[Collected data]

=-=-=-=-=

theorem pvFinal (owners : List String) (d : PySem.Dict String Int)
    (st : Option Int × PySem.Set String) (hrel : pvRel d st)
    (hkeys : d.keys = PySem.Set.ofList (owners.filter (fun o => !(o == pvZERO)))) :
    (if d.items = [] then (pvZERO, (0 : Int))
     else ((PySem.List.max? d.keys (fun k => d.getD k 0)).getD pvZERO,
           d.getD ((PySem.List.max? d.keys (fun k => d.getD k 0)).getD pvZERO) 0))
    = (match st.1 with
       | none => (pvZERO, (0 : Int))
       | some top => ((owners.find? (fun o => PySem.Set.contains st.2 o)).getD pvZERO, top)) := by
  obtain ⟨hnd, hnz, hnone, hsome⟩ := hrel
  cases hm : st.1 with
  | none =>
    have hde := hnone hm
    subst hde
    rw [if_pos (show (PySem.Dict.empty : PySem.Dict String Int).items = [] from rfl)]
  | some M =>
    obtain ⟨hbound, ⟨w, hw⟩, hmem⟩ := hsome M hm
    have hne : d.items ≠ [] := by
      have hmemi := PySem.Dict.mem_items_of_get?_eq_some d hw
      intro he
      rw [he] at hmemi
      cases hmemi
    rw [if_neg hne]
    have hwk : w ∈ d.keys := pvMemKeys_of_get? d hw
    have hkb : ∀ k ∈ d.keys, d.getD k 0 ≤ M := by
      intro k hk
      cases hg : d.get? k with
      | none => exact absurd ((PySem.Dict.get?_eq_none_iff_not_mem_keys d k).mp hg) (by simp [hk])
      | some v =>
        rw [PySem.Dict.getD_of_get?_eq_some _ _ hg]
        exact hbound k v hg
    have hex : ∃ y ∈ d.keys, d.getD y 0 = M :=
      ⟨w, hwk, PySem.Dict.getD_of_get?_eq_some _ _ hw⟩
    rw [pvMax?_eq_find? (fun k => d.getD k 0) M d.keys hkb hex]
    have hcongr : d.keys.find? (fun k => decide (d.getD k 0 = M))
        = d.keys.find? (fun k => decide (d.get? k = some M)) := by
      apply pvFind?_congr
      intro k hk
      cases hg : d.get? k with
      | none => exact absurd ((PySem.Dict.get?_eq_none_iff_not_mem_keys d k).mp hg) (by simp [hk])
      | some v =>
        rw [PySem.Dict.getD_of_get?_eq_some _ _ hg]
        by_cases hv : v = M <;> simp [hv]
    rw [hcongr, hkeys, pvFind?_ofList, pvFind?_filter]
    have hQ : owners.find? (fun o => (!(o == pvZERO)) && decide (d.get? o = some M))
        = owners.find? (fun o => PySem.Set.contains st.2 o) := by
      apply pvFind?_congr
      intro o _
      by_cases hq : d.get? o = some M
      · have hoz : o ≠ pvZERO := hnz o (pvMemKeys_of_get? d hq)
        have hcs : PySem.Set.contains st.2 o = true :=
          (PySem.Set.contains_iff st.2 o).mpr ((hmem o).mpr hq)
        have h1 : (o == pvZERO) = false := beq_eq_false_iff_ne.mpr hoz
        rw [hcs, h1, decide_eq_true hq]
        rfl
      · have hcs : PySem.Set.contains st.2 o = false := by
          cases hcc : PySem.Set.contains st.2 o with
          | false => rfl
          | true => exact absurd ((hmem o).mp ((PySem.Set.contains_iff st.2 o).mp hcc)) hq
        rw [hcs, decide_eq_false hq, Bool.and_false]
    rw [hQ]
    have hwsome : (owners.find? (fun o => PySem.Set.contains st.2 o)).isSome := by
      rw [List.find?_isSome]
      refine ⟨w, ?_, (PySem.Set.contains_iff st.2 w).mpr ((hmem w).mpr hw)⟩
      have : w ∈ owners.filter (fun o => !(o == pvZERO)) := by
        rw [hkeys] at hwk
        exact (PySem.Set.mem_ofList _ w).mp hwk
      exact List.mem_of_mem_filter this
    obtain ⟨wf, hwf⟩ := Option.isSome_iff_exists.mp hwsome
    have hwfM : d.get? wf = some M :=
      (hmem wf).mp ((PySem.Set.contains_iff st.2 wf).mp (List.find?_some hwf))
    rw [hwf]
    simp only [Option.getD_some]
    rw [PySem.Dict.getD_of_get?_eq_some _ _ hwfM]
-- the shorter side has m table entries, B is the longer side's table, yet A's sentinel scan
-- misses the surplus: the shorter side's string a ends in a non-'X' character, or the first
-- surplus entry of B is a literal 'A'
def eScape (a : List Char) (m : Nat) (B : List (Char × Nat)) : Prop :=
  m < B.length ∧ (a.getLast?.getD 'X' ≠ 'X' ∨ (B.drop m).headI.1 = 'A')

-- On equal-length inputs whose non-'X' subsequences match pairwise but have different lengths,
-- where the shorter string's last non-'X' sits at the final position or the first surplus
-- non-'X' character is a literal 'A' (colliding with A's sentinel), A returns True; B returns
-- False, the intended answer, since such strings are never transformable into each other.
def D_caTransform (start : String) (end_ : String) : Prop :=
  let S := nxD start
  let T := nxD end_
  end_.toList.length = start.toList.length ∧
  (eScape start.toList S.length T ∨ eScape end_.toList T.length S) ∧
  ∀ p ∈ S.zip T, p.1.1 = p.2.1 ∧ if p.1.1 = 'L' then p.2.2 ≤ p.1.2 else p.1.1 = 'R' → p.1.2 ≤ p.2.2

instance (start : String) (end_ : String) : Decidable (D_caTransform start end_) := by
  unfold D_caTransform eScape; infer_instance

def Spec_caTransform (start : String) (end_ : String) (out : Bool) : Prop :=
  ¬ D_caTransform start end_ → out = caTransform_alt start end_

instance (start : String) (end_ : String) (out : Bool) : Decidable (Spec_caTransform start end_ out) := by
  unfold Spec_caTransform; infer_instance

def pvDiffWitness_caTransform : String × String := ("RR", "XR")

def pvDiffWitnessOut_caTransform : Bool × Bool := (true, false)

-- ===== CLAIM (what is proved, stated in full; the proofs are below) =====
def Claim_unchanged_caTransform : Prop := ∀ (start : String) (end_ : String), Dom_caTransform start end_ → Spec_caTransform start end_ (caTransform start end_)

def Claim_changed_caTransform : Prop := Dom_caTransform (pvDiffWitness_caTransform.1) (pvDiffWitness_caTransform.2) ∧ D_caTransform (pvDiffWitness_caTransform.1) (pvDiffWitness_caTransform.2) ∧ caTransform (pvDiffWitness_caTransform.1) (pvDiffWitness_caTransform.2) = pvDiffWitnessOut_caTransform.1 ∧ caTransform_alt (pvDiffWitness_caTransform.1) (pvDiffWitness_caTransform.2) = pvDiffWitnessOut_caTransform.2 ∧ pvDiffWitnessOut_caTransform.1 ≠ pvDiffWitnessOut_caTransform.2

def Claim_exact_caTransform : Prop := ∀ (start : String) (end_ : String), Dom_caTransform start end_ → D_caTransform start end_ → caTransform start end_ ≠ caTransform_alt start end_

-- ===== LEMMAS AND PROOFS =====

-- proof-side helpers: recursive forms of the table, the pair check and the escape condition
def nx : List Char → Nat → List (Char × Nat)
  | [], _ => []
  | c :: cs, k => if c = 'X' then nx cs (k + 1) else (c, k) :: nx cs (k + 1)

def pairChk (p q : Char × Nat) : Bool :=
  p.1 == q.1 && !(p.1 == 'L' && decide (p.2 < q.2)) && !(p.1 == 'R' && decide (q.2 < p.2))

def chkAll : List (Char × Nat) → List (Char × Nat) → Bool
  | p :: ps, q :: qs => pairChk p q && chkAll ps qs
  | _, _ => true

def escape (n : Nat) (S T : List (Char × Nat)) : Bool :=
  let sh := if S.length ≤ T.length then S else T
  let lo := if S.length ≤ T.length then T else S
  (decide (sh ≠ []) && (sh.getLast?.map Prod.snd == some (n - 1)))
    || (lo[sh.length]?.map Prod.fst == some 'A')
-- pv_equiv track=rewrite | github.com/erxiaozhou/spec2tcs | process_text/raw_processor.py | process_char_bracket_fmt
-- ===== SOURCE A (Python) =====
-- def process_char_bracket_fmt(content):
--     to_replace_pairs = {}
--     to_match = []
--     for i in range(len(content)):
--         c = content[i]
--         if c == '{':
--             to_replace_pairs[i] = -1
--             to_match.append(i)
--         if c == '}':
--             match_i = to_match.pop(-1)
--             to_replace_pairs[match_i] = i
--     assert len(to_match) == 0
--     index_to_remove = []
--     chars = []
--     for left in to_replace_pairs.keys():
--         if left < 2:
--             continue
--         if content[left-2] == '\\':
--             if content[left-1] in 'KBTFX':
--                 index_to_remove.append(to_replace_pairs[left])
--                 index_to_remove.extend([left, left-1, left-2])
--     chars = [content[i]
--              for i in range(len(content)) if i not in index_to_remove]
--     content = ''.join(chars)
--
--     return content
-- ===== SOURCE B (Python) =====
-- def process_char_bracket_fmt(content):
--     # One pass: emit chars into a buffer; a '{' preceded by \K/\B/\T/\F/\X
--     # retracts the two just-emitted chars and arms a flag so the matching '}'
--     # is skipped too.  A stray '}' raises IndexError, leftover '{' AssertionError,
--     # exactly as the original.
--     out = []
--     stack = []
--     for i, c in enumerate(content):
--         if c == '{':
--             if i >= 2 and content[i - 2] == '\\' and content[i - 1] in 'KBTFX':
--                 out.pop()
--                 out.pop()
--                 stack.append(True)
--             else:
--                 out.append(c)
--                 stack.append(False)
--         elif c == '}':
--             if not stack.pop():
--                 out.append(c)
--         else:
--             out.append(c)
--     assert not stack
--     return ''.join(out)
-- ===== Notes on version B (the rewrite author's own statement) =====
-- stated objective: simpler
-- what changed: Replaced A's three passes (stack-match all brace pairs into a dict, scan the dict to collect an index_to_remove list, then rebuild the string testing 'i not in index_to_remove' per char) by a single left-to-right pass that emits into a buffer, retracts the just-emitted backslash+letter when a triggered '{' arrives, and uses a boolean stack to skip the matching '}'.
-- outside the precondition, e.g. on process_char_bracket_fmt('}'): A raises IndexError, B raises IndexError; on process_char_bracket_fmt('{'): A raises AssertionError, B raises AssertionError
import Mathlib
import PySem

=-=-=-=-=

**Exercise aim:** Only those lines of the entries above that run from the line containing "rw [hcs, h1, decide_eq_true hq]" to the line containing "rw [PySem.Dict.getD_of_get?_eq_some _ _ hwfM]", both included, should be transcribed exactly.

**Result:**
        rw [hcs, h1, decide_eq_true hq]
        rfl
      · have hcs : PySem.Set.contains st.2 o = false := by
          cases hcc : PySem.Set.contains st.2 o with
          | false => rfl
          | true => exact absurd ((hmem o).mp ((PySem.Set.contains_iff st.2 o).mp hcc)) hq
        rw [hcs, decide_eq_false hq, Bool.and_false]
    rw [hQ]
    have hwsome : (owners.find? (fun o => PySem.Set.contains st.2 o)).isSome := by
      rw [List.find?_isSome]
      refine ⟨w, ?_, (PySem.Set.contains_iff st.2 w).mpr ((hmem w).mpr hw)⟩
      have : w ∈ owners.filter (fun o => !(o == pvZERO)) := by
        rw [hkeys] at hwk
        exact (PySem.Set.mem_ofList _ w).mp hwk
      exact List.mem_of_mem_filter this
    obtain ⟨wf, hwf⟩ := Option.isSome_iff_exists.mp hwsome
    have hwfM : d.get? wf = some M :=
      (hmem wf).mp ((PySem.Set.contains_iff st.2 wf).mp (List.find?_some hwf))
    rw [hwf]
    simp only [Option.getD_some]
    rw [PySem.Dict.getD_of_get?_eq_some _ _ hwfM]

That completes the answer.